As seen from the script surfaceFeatureExtract will extract the features and boundaries from the geometry definition within the blockMeshDict withing system/blockMeshDict.

blockMesh command will create the mesh file out of the same.

decomposePar command is used to partition the computation into manageble chunks to run them parallely.

snappyHexMesh then meshes the geometry definition.

simpleFoam command is the CFD solver. As this example is an external aerodyanamics example, this solver is classified under incompressibleFlows directory of the tutorial folder.

reconstructParMesh and reconstructPar then stitches togethre the final computation which was done in parallel.

It is also important to highlight that in this example, one full node of hmemq partition has been used that has 96 cores.

This is simply because 96 cores can handle small meshes (5-10M cell counts) quite easily. And staying with one full node, helps save some communication overheads that would be the case on using 2 nodes and 192 cores or under.

All the results will be printed to the motorbike.out file which has been appended with the >> operator, implying an addition to the existing output in the motorbike.out file.

Postprocessing with Paraview#

Visualization for OpenFOAM can be handled using visualization nodes as described in this link

The link describes the method to connect to the visualization cluster and open Paraview which is the defacto tool to visualize OpenFOAM projects.

Once a visualization node has been opened, go to the appropriate directory from where the job was submitted using the cd command.

create a dummy FOAM file by any name.
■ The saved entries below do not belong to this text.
-- pv_equiv track=rewrite | github.com/Davidkalikalman/web-vibe-coding | translation-system/src/services/file_processor.py | extract_translatable_content
-- ===== SOURCE A (Python) =====
-- from typing import Dict, List, Optional, Any, Tuple
--
-- def extract_translatable_content(content: str) -> List[Tuple[str, str]]:
--     """Extract paragraphs from text file"""
--     paragraphs = []
--     lines = content.split("\n")
--     current_paragraph = []
--     paragraph_id = 0
--
--     for line in lines:
--         line = line.strip()
--         if line:
--             current_paragraph.append(line)
--         else:
--             if current_paragraph:
--                 paragraph_text = " ".join(current_paragraph)
--                 paragraphs.append((f"paragraph_{paragraph_id}", paragraph_text))
--                 current_paragraph = []
--                 paragraph_id += 1
--
--     # Add final paragraph if exists
--     if current_paragraph:
--         paragraph_text = " ".join(current_paragraph)
--         paragraphs.append((f"paragraph_{paragraph_id}", paragraph_text))
--
--     return paragraphs
-- ===== SOURCE B (Python) =====
-- from typing import List, Tuple
--
-- def extract_translatable_content(content: str) -> List[Tuple[str, str]]:
--     """Extract paragraphs: find blank-line positions, slice between consecutive ones."""
--     lines = content.split("\n")
--     blanks = [-1] + [i for i, l in enumerate(lines) if not l.strip()] + [len(lines)]
--     chunks = [lines[a + 1 : b] for a, b in zip(blanks, blanks[1:])]
--     paras = [chunk for chunk in chunks if chunk]
--     return [(f"paragraph_{i}", " ".join(l.strip() for l in chunk))
--             for i, chunk in enumerate(paras)]
-- ===== Notes on version B (the rewrite author's own statement) =====
-- stated objective: alternative
-- what changed: Replaces A's stateful accumulate-and-flush scan with a boundary-based algorithm: compute the positions of all blank lines (with -1/len sentinels), slice the line list between consecutive blank positions, drop empty slices, and enumerate the remaining chunks into (id, joined text) pairs.
import Mathlib
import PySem

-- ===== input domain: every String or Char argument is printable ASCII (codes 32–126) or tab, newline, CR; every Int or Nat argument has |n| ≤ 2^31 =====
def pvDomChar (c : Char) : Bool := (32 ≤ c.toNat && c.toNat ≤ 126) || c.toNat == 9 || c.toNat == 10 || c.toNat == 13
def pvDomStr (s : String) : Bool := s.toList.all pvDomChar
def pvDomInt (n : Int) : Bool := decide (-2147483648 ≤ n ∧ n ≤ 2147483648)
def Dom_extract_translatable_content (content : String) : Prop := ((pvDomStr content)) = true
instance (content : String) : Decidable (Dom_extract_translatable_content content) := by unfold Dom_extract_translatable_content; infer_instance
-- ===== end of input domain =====

-- B replaces A's stateful accumulate-and-flush scan by a boundary algorithm: compute the blank-line
-- positions (with -1/len sentinels), slice between consecutive positions, drop empty slices,
-- enumerate the chunks. Same values; objective: alternative.

-- ===== PORT A =====
-- the for-loop over lines with state (paragraphs, current_paragraph, paragraph_id), then the final flush
def pvAGo (lines : List String) (paragraphs : List (String × String))
    (current : List String) (pid : Int) : List (String × String) :=
  match lines with
  | [] =>
    if current ≠ [] then
      paragraphs ++ [("paragraph_" ++ PySem.Int.toStr pid, PySem.Str.join " " current)]
    else paragraphs
  | l :: rest =>
    let s := PySem.Str.strip l
    if s ≠ "" then pvAGo rest paragraphs (current ++ [s]) pid
    else if current ≠ [] then
      pvAGo rest (paragraphs ++ [("paragraph_" ++ PySem.Int.toStr pid, PySem.Str.join " " current)]) [] (pid + 1)
    else pvAGo rest paragraphs current pid

def extract_translatable_content (content : String) : List (String × String) :=
  pvAGo (((PySem.Str.split? content "\n").getD [])) [] [] 0

-- ===== PORT B =====
-- blanks = [-1] + [i for i, l in enumerate(lines) if not l.strip()] + [len(lines)]
def pvBlanks (lines : List String) : List Int :=
  [-1] ++ ((PySem.List.enumerate lines).filter (fun p => PySem.Str.strip p.2 == "")).map (fun p => p.1)
       ++ [(lines.length : Int)]

-- chunks = [lines[a + 1 : b] for a, b in zip(blanks, blanks[1:])]
def pvChunks (lines : List String) : List (List String) :=
  ((pvBlanks lines).zip (pvBlanks lines).tail).map
    (fun p => PySem.List.slice lines (some (p.1 + 1)) (some p.2))

def extract_translatable_content_alt (content : String) : List (String × String) :=
  let lines := (PySem.Str.split? content "\n").getD []
  let paras := (pvChunks lines).filter (fun c => !c.isEmpty)
  (PySem.List.enumerate paras).map
    (fun p => ("paragraph_" ++ PySem.Int.toStr p.1, PySem.Str.join " " (p.2.map PySem.Str.strip)))

-- ===== PRECONDITION & SPEC =====
def Spec_extract_translatable_content (content : String) (out : List (String × String)) : Prop := out = extract_translatable_content_alt content
instance (content : String) (out : List (String × String)) : Decidable (Spec_extract_translatable_content content out) := by unfold Spec_extract_translatable_content; infer_instance

-- ===== CLAIM (what is proved, stated in full; the proofs are below) =====
def Claim_equal_extract_translatable_content : Prop := ∀ (content : String), Dom_extract_translatable_content content → Spec_extract_translatable_content content (extract_translatable_content content)

-- ===== LEMMAS AND PROOFS =====

-- canonical paragraph decomposition: maximal runs of non-blank lines
def pvGroups : List String → List (List String)
  | [] => []
  | l :: rest =>
    if PySem.Str.strip l ≠ "" then
      (l :: rest.takeWhile (fun x => PySem.Str.strip x ≠ "")) ::
        pvGroups (rest.dropWhile (fun x => PySem.Str.strip x ≠ ""))
    else pvGroups rest
termination_by ls => ls.length
decreasing_by
  · exact Nat.lt_succ_of_le (List.length_dropWhile_le _ _)
  · exact Nat.lt_succ_self _

-- rendering groups into (id, text) pairs from a starting id
def pvRender (pid : Int) : List (List String) → List (String × String)
  | [] => []
  | g :: t => ("paragraph_" ++ PySem.Int.toStr pid, PySem.Str.join " " (g.map PySem.Str.strip)) :: pvRender (pid + 1) t

-- A's loop from state (acc, cur, pid) equals acc ++ (pending paragraph, then the rendered groups)
lemma pvAGo_eq (lines : List String) (acc : List (String × String))
    (cur : List String) (pid : Int) :
    pvAGo lines acc cur pid =
      acc ++ (match cur with
        | [] => pvRender pid (pvGroups lines)
        | _ =>
          ("paragraph_" ++ PySem.Int.toStr pid,
            PySem.Str.join " " (cur ++ (lines.takeWhile (fun x => PySem.Str.strip x ≠ "")).map PySem.Str.strip))
            :: pvRender (pid + 1) (pvGroups (lines.dropWhile (fun x => PySem.Str.strip x ≠ "")))) := by
  induction lines generalizing acc cur pid with
  | nil =>
    cases cur with
    | nil => simp [pvAGo, pvGroups, pvRender]
    | cons c cs => simp [pvAGo, pvGroups, pvRender]
  | cons l rest ih =>
    by_cases hs : PySem.Str.strip l ≠ ""
    · rw [pvAGo]
      simp only [ne_eq, hs, not_false_eq_true, if_true]
      rw [ih]
      cases cur with
      | nil =>
        conv_rhs => rw [pvGroups.eq_def]
        simp [hs, pvRender]
      | cons c cs =>
        simp [hs]
    · push Not at hs
      rw [pvAGo]
      simp only [hs, ne_eq, not_true_eq_false, if_false]
      cases cur with
      | nil =>
        simp only [not_true_eq_false, if_false]
        rw [ih]
        conv_rhs => rw [pvGroups.eq_def]
        simp [hs]
      | cons c cs =>
        simp only [reduceCtorEq, not_false_eq_true, if_true]
        rw [ih]
        conv_rhs => rw [pvGroups.eq_def]
        simp [hs]

-- enumerate from s+1 is enumerate from s with indices shifted
lemma pvEnumShift {α : Type} (xs : List α) (s : Int) :
    PySem.List.enumerate xs (s + 1) = (PySem.List.enumerate xs s).map (fun p => (p.1 + 1, p.2)) := by
  induction xs generalizing s with
  | nil => simp [PySem.List.enumerate_nil]
  | cons x xs ih => simp [PySem.List.enumerate_cons, ih]

-- indices produced by enumerate are at least the start
lemma pvEnumFstLe {α : Type} (xs : List α) (s : Int) (p : Int × α)
    (hp : p ∈ PySem.List.enumerate xs s) : s ≤ p.1 := by
  induction xs generalizing s with
  | nil => simp [PySem.List.enumerate_nil] at hp
  | cons x xs ih =>
    rw [PySem.List.enumerate_cons] at hp
    rcases List.mem_cons.mp hp with h | h
    · simp [h]
    · have := ih (s + 1) h; omega

lemma pvBlanks_tail_nonneg (lines : List String) (x : Int)
    (hx : x ∈ (pvBlanks lines).tail) : 0 ≤ x := by
  simp [pvBlanks] at hx
  rcases hx with ⟨b, hmem, _⟩ | rfl
  · exact pvEnumFstLe lines 0 (x, b) hmem
  · exact Int.natCast_nonneg _

lemma pvBlanks_cons_blank (l : String) (rest : List String) (h : PySem.Str.strip l = "") :
    pvBlanks (l :: rest) = -1 :: (pvBlanks rest).map (· + 1) := by
  simp only [pvBlanks, PySem.List.enumerate_cons, pvEnumShift, List.filter_cons, h,
    List.filter_map, List.map_map, List.cons_append, List.nil_append, List.map_append,
    List.map_cons, List.map_nil, List.length_cons]
  simp [Function.comp_def]

lemma pvBlanks_cons_nonblank (l : String) (rest : List String) (h : ¬ PySem.Str.strip l = "") :
    pvBlanks (l :: rest) = -1 :: ((pvBlanks rest).map (· + 1)).tail := by
  simp only [pvBlanks, PySem.List.enumerate_cons, pvEnumShift, List.filter_cons,
    List.filter_map, List.map_map, List.cons_append, List.nil_append, List.map_append,
    List.map_cons, List.map_nil, List.length_cons]
  simp [Function.comp_def, h]

lemma pvSliceShift {α : Type} (x : α) (xs : List α) (a b : Int) (ha : 0 ≤ a) (hb : 0 ≤ b) :
    PySem.List.slice (x :: xs) (some (a + 1)) (some (b + 1)) = PySem.List.slice xs (some a) (some b) := by
  rw [PySem.List.slice_toNat _ (by omega) (by omega), PySem.List.slice_toNat _ ha hb]
  have h1 : (a + 1).toNat = a.toNat + 1 := by omega
  have h2 : (b + 1).toNat = b.toNat + 1 := by omega
  simp [h1, h2]

lemma pvSliceZero {α : Type} (x : α) (xs : List α) (b : Int) (hb : 0 ≤ b) :
    PySem.List.slice (x :: xs) (some 0) (some (b + 1)) = x :: PySem.List.slice xs (some 0) (some b) := by
  rw [PySem.List.slice_toNat _ (by omega) (by omega), PySem.List.slice_toNat _ (by omega) hb]
  have h2 : (b + 1).toNat = b.toNat + 1 := by omega
  simp [h2]

lemma pvMemBlanksGe (ls : List String) (x : Int) (hx : x ∈ pvBlanks ls) : -1 ≤ x := by
  have hhead : pvBlanks ls = -1 :: (pvBlanks ls).tail := rfl
  rw [hhead] at hx
  rcases List.mem_cons.mp hx with rfl | hx'
  · omega
  · have := pvBlanks_tail_nonneg ls x hx'; omega

-- pairs of consecutive elements of a mapped list
lemma pvPairsMap {f : Int → Int} (u : List Int) :
    (u.map f).zip (u.map f).tail = (u.zip u.tail).map (Prod.map f f) := by
  rw [← List.map_tail, List.zip_map]

lemma pvChunks_nil : pvChunks [] = [[]] := by decide

lemma pvChunks_cons_blank (l : String) (rest : List String) (h : PySem.Str.strip l = "") :
    pvChunks (l :: rest) = [] :: pvChunks rest := by
  unfold pvChunks
  rw [pvBlanks_cons_blank _ _ h, List.tail_cons]
  have hhead : pvBlanks rest = -1 :: (pvBlanks rest).tail := rfl
  conv_lhs => rw [hhead, List.map_cons, List.zip_cons_cons, List.map_cons]
  congr 1
  have hm : ((-1 + 1) :: (pvBlanks rest).tail.map (fun x => x + 1)) = (pvBlanks rest).map (fun x => x + 1) := by
    conv_rhs => rw [hhead]
    rw [List.map_cons]
  rw [hm, List.map_tail, pvPairsMap, List.map_map]
  apply List.map_congr_left
  intro p hp
  have h1 : -1 ≤ p.1 := pvMemBlanksGe rest p.1 (List.of_mem_zip hp).1
  have h2 : 0 ≤ p.2 := pvBlanks_tail_nonneg rest p.2 (List.of_mem_zip hp).2
  show PySem.List.slice (l :: rest) (some (p.1 + 1 + 1)) (some (p.2 + 1)) = _
  rw [pvSliceShift _ _ _ _ (by omega) h2]

lemma pvChunks_cons_nonblank (l : String) (rest : List String) (h : ¬ PySem.Str.strip l = "") :
    ∃ c cs, pvChunks rest = c :: cs ∧ pvChunks (l :: rest) = (l :: c) :: cs := by
  have hhead : pvBlanks rest = -1 :: (pvBlanks rest).tail := rfl
  have ht : (pvBlanks rest).tail ≠ [] := by simp [pvBlanks]
  obtain ⟨t0, t', htt⟩ := List.exists_cons_of_ne_nil ht
  have ht0 : 0 ≤ t0 := pvBlanks_tail_nonneg rest t0 (by rw [htt]; exact List.mem_cons_self)
  refine ⟨PySem.List.slice rest (some (-1 + 1)) (some t0),
    ((t0 :: t').zip t').map (fun p => PySem.List.slice rest (some (p.1 + 1)) (some p.2)), ?_, ?_⟩
  · unfold pvChunks
    conv_lhs => rw [hhead, List.tail_cons, htt, List.zip_cons_cons, List.map_cons]
  · unfold pvChunks
    rw [pvBlanks_cons_nonblank _ _ h, ← List.map_tail, htt, List.tail_cons, List.map_cons,
      List.zip_cons_cons, List.map_cons]
    congr 1
    · show PySem.List.slice (l :: rest) (some (-1 + 1)) (some (t0 + 1)) = _
      norm_num
      exact pvSliceZero l rest t0 ht0
    · have hmc : ((t0 + 1) :: t'.map (fun x => x + 1)) = (t0 :: t').map (fun x => x + 1) := rfl
      rw [hmc, show t'.map (fun x => x + 1) = ((t0 :: t').map (fun x => x + 1)).tail from rfl,
        pvPairsMap, List.map_map]
      apply List.map_congr_left
      intro p hp
      have hp1 : p.1 ∈ (pvBlanks rest).tail := by rw [htt]; exact (List.of_mem_zip hp).1
      have hp2 : p.2 ∈ (pvBlanks rest).tail := by
        rw [htt]; exact List.mem_cons_of_mem _ (List.of_mem_zip hp).2
      have h1 : 0 ≤ p.1 := pvBlanks_tail_nonneg rest p.1 hp1
      have h2 : 0 ≤ p.2 := pvBlanks_tail_nonneg rest p.2 hp2
      show PySem.List.slice (l :: rest) (some (p.1 + 1 + 1)) (some (p.2 + 1)) = _
      rw [pvSliceShift _ _ _ _ (by omega) h2]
In this case this is created as motor.foam seen from the image below,

_images/motorfoam.png

This foam file is then opened inside Paraview as follows,

  1. Open a terminal inside the visualization node.

  2. module load paraview-uoneasy/5.11.1-foss-2022a-mpi

  3. source /gpfs01/software/easybuild-ada-uon/software/OpenFOAM/v2106-foss-2021a/OpenFOAM-v2106/etc/bashrc

  4. vglrun paraview

This will open up Paraview session inside the visualization node.

  1. File -> Open -> motor.foam and then click on the eye symbol in the pipeline browser, which will open up a cube like surface.

  2. Change the opacity and move around the bounding box to find the racer. For any post processing this pipeline browser can be looked at.

_images/foamopen.png

Look at this youtube video to understand user interaction of Paraview.

Similarly various other post processing are possible within the paraview framework.